Activities completed and work in progress.

LFC

  • Finishing service procedures for LFC.

FTS

  • Continued work to clean up DB; this caused some problems on the SC4 setup.
  • Our FTS test setup is not sufficient scale to catch all problems; working to improve it. Will use existing fts001 to fts005 for this.
  • Improving service procedures for FTS. Yaim install guide, etc.
  • Misc fixes for FTS in certification waiting to be deployed: file descriptor leak in SRM copy.

DPM

  • Nothing new.

GFAl/lcg-util

  • Nothing new.

Castor

  • new Castor release including support for TURLs in RFIO (for "durable" SRM endpoints) is being tested.
  • durable SRM endpoints are being prepared.

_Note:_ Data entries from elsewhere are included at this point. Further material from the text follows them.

-- pv_equiv track=rewrite | github.com/PureStream108/PureWaf | src/bypass.py | _wildcard_bypass
-- ===== SOURCE A (Python) =====
-- def _wildcard_bypass(path: str):
--     """
--     使用通配符替换路径中的部分字符
--     Replace characters in path with wildcards
--     """
--     if not path or path == "/":
--         return path
--     parts = path.split("/")
--     new_parts = []
--     for p in parts:
--         if len(p) > 1:
--             new_parts.append(p[0] + "?" * (len(p) - 1))
--         else:
--             new_parts.append(p)
--     return "/".join(new_parts)
-- ===== SOURCE B (Python) =====
-- def _wildcard_bypass(path: str):
--     """
--     Replace characters in path with wildcards.
--     One pass: a character becomes '?' unless it is a '/' separator or the
--     first character of its segment (i.e. the previous character was '/').
--     """
--     out = []
--     prev = "/"
--     for c in path:
--         out.append(c if c == "/" or prev == "/" else "?")
--         prev = c
--     return "".join(out)
-- ===== Notes on version B (the rewrite author's own statement) =====
-- stated objective: simpler
-- what changed: Replaced the split('/') / per-segment rebuild / join('/') pipeline with a single character-by-character pass that keeps a char iff it is '/' or follows a '/', with no early-return guard needed.
import Mathlib
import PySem

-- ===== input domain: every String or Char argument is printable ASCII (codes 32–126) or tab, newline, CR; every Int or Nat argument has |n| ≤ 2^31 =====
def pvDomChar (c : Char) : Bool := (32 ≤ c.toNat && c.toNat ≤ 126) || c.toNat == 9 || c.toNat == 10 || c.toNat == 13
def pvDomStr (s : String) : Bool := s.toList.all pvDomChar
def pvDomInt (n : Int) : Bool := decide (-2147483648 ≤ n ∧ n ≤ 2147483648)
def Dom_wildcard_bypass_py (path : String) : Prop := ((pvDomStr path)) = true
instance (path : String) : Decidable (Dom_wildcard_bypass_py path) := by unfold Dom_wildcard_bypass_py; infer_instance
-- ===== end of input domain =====

-- B replaces A's split('/')/rebuild/join('/') pipeline with a single character pass
-- (keep a char iff it is '/' or follows a '/'); objective: simpler.


-- ===== PORT A =====
def wildcard_bypass_py (path : String) : String :=
  if path = "" ∨ path = "/" then path
  else
    let parts := PySem.Chars.splitOn path.toList ['/']
    let newParts := parts.foldl (fun acc p =>
      if 1 < p.length then acc ++ [p.take 1 ++ List.replicate (p.length - 1) '?']
      else acc ++ [p]) ([] : List (List Char))
    String.ofList (PySem.Chars.join ['/'] newParts)

-- ===== PORT B =====
def wildcard_bypass_py_alt (path : String) : String :=
  let st := path.toList.foldl
    (fun (st : List Char × Char) c =>
      (st.1 ++ [if c = '/' ∨ st.2 = '/' then c else '?'], c))
    (([] : List Char), '/')
  String.ofList st.1

-- ===== PRECONDITION & SPEC =====
def Spec_wildcard_bypass_py (path : String) (out : String) : Prop := out = wildcard_bypass_py_alt path
instance (path : String) (out : String) : Decidable (Spec_wildcard_bypass_py path out) := by unfold Spec_wildcard_bypass_py; infer_instance

-- ===== CLAIM (what is proved, stated in full; the proofs are below) =====
def Claim_equal_wildcard_bypass_py : Prop := ∀ (path : String), Dom_wildcard_bypass_py path → Spec_wildcard_bypass_py path (wildcard_bypass_py path)

-- ===== LEMMAS AND PROOFS =====

theorem modifyHead_id' (l : List (List Char)) : List.modifyHead (fun x => x) l = l := by cases l <;> simp

-- structural form of B's single pass (prev = previous character, initially '/')
def bspec : Char → List Char → List Char
  | _, [] => []
  | prev, c :: cs => (if c = '/' ∨ prev = '/' then c else '?') :: bspec c cs

-- A's per-segment transformation
def trSeg (p : List Char) : List Char :=
  if 1 < p.length then p.take 1 ++ List.replicate (p.length - 1) '?' else p

-- the joined tail segments, each preceded by its '/' separator
def gTail (t : List (List Char)) : List Char := t.flatMap (fun p => '/' :: trSeg p)

theorem go_eq (fuel : Nat) : ∀ (l cur : List Char) (acc : List (List Char)), l.length ≤ fuel →
    PySem.Chars.splitOn.go ['/'] fuel l cur acc
      = acc.reverse ++ (l.splitOn '/').modifyHead (cur.reverse ++ ·) := by
  induction fuel with
  | zero => intro l cur acc h
            have : l = [] := List.eq_nil_of_length_eq_zero (Nat.le_zero.mp h)
            subst this
            simp [PySem.Chars.splitOn.go, List.splitOn]
  | succ n ih =>
    intro l cur acc h
    cases l with
    | nil => simp [PySem.Chars.splitOn.go, List.splitOn]
    | cons c rest =>
      by_cases hc : c = '/'
      · subst hc
        rw [show PySem.Chars.splitOn.go ['/'] (n+1) ('/'::rest) cur acc
              = PySem.Chars.splitOn.go ['/'] n rest [] (cur.reverse :: acc) by
            simp [PySem.Chars.splitOn.go, List.isPrefixOf]]
        rw [ih rest [] _ (by simpa using Nat.le_of_succ_le_succ h)]
        simp [List.splitOn, List.splitOnP_cons, modifyHead_id']
      · rw [show PySem.Chars.splitOn.go ['/'] (n+1) (c::rest) cur acc
              = PySem.Chars.splitOn.go ['/'] n rest (c :: cur) acc by
            simp [PySem.Chars.splitOn.go, List.isPrefixOf]
            intro hcc; exact absurd hcc.symm hc]
        rw [ih rest (c::cur) _ (by simpa using Nat.le_of_succ_le_succ h)]
        have hne := List.splitOnP_ne_nil (fun x => x == '/') rest
        obtain ⟨h0, t0, he⟩ := List.exists_cons_of_ne_nil hne
        simp [List.splitOn, List.splitOnP_cons, hc] at he ⊢
        rw [he]
        simp

theorem splitOn_bridge (cs : List Char) :
    PySem.Chars.splitOn cs ['/'] = cs.splitOn '/' := by
  rw [PySem.Chars.splitOn, go_eq (cs.length+1) cs [] [] (by omega)]
  simp [modifyHead_id']

theorem main_lemma : ∀ (cs : List Char) (h : List Char) (t : List (List Char)),
    cs.splitOn '/' = h :: t →
    (bspec '/' cs = trSeg h ++ gTail t) ∧
    (∀ prev, prev ≠ '/' → bspec prev cs = List.replicate h.length '?' ++ gTail t) := by
  intro cs
  induction cs with
  | nil => intro h t he
           simp [List.splitOn] at he
           obtain ⟨h1, h2⟩ := he
           subst h1; subst h2
           simp [bspec, trSeg, gTail]
  | cons c rest ih =>
    intro h t he
    have hne := List.splitOnP_ne_nil (fun x => x == '/') rest
    obtain ⟨h', t', he'⟩ := List.exists_cons_of_ne_nil hne
    have he'' : rest.splitOn '/' = h' :: t' := he'
    obtain ⟨ih1, ih2⟩ := ih h' t' he''
    by_cases hc : c = '/'
    · subst hc
      rw [show ('/'::rest).splitOn '/' = [] :: rest.splitOn '/' by
          simp [List.splitOn, List.splitOnP_cons]] at he
      rw [he''] at he
      injection he with e1 e2; subst e1; subst e2
      constructor
      · simp [bspec, trSeg, gTail, ih1]
      · intro prev hp; simp [bspec, gTail, ih1]
    · rw [show (c::rest).splitOn '/' = (rest.splitOn '/').modifyHead (c :: ·) by
          simp [List.splitOn, List.splitOnP_cons, hc]] at he
      rw [he''] at he
      simp at he
      obtain ⟨e1, e2⟩ := he; subst e1; subst e2
      have htr : trSeg (c :: h') = c :: List.replicate h'.length '?' := by
        cases h' with
        | nil => simp [trSeg]
        | cons x xs => simp [trSeg, List.replicate]
      constructor
      · simp [bspec, hc, ih2 c hc, htr]
      · intro prev hp
        simp [bspec, hc, hp, ih2 c hc, List.replicate]

-- B's foldl over (out, prev) computes bspec
theorem foldB (cs : List Char) : ∀ (out : List Char) (prev : Char),
    (cs.foldl (fun (st : List Char × Char) c =>
      (st.1 ++ [if c = '/' ∨ st.2 = '/' then c else '?'], c)) (out, prev)).1
      = out ++ bspec prev cs := by
  induction cs with
  | nil => intro out prev; simp [bspec]
  | cons c cs ih => intro out prev; simp [List.foldl, ih, bspec]

-- A's foldl over segments maps trSeg
theorem foldA (parts : List (List Char)) : ∀ (acc : List (List Char)),
    parts.foldl (fun acc p =>
      if 1 < p.length then acc ++ [p.take 1 ++ List.replicate (p.length - 1) '?']
      else acc ++ [p]) acc = acc ++ parts.map trSeg := by
  induction parts with
  | nil => intro acc; simp
  | cons p ps ih =>
    intro acc
    simp only [List.foldl, List.map]
    rw [ih]
    by_cases hp : 1 < p.length <;> simp [trSeg, hp]

theorem intercalate_map_tr (t : List (List Char)) : ∀ (h : List Char),
    List.intercalate ['/'] (List.map trSeg (h :: t)) = trSeg h ++ gTail t := by
  induction t with
  | nil => intro h; simp [List.intercalate, gTail]
  | cons p t' ih =>
    intro h
    simp only [List.map] at ih ⊢
    rw [show List.intercalate ['/'] (trSeg h :: trSeg p :: List.map trSeg t')
          = trSeg h ++ ['/'] ++ List.intercalate ['/'] (trSeg p :: List.map trSeg t') by
        simp [List.intercalate], ih]
    simp [gTail]

theorem alt_eq (path : String) :
    wildcard_bypass_py_alt path = String.ofList (bspec '/' path.toList) := by
  show String.ofList (path.toList.foldl
    (fun (st : List Char × Char) c =>
      (st.1 ++ [if c = '/' ∨ st.2 = '/' then c else '?'], c)) (([] : List Char), '/')).1
      = String.ofList (bspec '/' path.toList)
  rw [foldB]; rfl

-- ===== VERDICT (by name: the statement is the Claim_ definition above) =====
theorem wildcard_bypass_py_spec : Claim_equal_wildcard_bypass_py := by
  unfold Claim_equal_wildcard_bypass_py Spec_wildcard_bypass_py
  intro path _
  unfold wildcard_bypass_py
  split
  · rename_i hg
    rcases hg with hg | hg <;> subst hg <;> rfl
  · rw [alt_eq]
    have hne := List.splitOnP_ne_nil (fun x => x == '/') path.toList
    obtain ⟨h, t, he⟩ := List.exists_cons_of_ne_nil hne
    have he' : path.toList.splitOn '/' = h :: t := he
    have hmain := (main_lemma path.toList h t he').1
    simp only [splitOn_bridge, he', PySem.Chars.join, foldA, List.nil_append]
    rw [hmain, ← intercalate_map_tr t h]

To be added to GOCDB and BDII. Endpoint names will be srm-durable-{lhcb,atlas,cms,alice}.cern.ch
  • lcg-mon-gridftp now also reports non-SC4 gridftp transfers from experiment instance. We hope to add it to castorgrid as well. The data ends up in the Gridview plots!
  • We are ready to use yaim to manage gridmapfile creation on SRM + Castor-2 nodes, but wait for a newer yaim version with a silenced cron job.
  • Automated downloads of host certificates: certificates are being put into Sindes, an additional Lemon sensor is being prepared as well.
  • Experiment migrations:
    • Alice: done
    • Atlas: migrated last Thursday
    • CMS: user migration now foreseen for May 2nd
    • LHCb: getting ready for user migration, no date given, but should be Real Soon Now

Issues

  • Need publication of all T1 SRMs in EGEE.BDII.
  • Need better simulation of tier-0 for transfer tests.
  • Need a new VO for interop testing. Initially SRM.

April 12th 2006

Activities completed since last time.

LFC

  • RLS shutdown complete.

FTS

  • SRM copy tests running to FNAL. Still tuning.
  • Upgraded FTS to 3.0rc2 release for SC4 throughput test.

DPM

  • Test version 1.5.6 available with replication/pool-draining functionality.
  • Progress on SRM v2 status code convergence.

GFAl/lcg-util

  • New version of GFAL/lcg-util fixing all outstanding issues ready for testing.

Castor

  • RGMA and lcg-mon-gridftp configuration on Castor diskservers is now fully automated
  • srm.cern.ch is now published in the site-EGEE.BDII
  • We have switched off the oplapro boxes!
  • Migrations of CMS, Atlas, LHCb: next week most activities to be migrated to Castor-2!

Work in progress

  • LFC: Starting tests with streams for replication (CERN+CNAF)
  • Improving service procedures for LFC and FTS.
  • Couple of FTS problems found in throughout testing: these are being addressed.
  • DB cleanup in FTS needed: the cleanup is affecting the rate.

Issues

March 29th 2006

Activities completed since last time.

LFC

  • RLS shutdown proceeding for 31st. No issue with migration reported.

FTS

  • No new issues.
  • Running transfers now. SRM copy test transfers will run to FNAL and BNL.

DPM

  • No new issues.

Castor

  • SC4 instance now has 43 diskservers, spread over 4 IP services. This should be the configuration for the throughput phase
  • tape writing will be enabled for the SC4 instance
  • the castorgridsc.cern.ch endpoint is now using the same nodes as srm.cern.ch. We hope to switch off the oplapro boxes some time next week
  • Atlas now have their Castor-2 instance as well

Work in progress

  • Improving service procedures for LFC and FTS.
  • Upgrade of FTS to current 3.0 release.

Issues

March 20th 2006

Activities completed since last time.

LFC

  • RLS migration validation still not confirmed. End of month for complete shutdown of RLS.
  • Upgraded central LFC catalog for Atlas and CMS to version 1.5.4 to fix operational problem.
  • ncm-yaim component needs minor update to cope with gLite 3.0 yaim.

FTS

  • Packaged 3.0 release.
  • Background dteam transfers have started. More sites needed!
  • FTS channel plan in preparation for sites.

DPM

  • No major changes since last week. 1.5.4 being tested.

Castor

  • Production castor instance for Atlas is being setup
  • ~60 new diskservers on the LCG OPN have been received, 36 (split over 3 IP services) are being set up for SC4

Work in progress

  • Remaining LFCs will be upgraded to 1.5.4 tommorrow.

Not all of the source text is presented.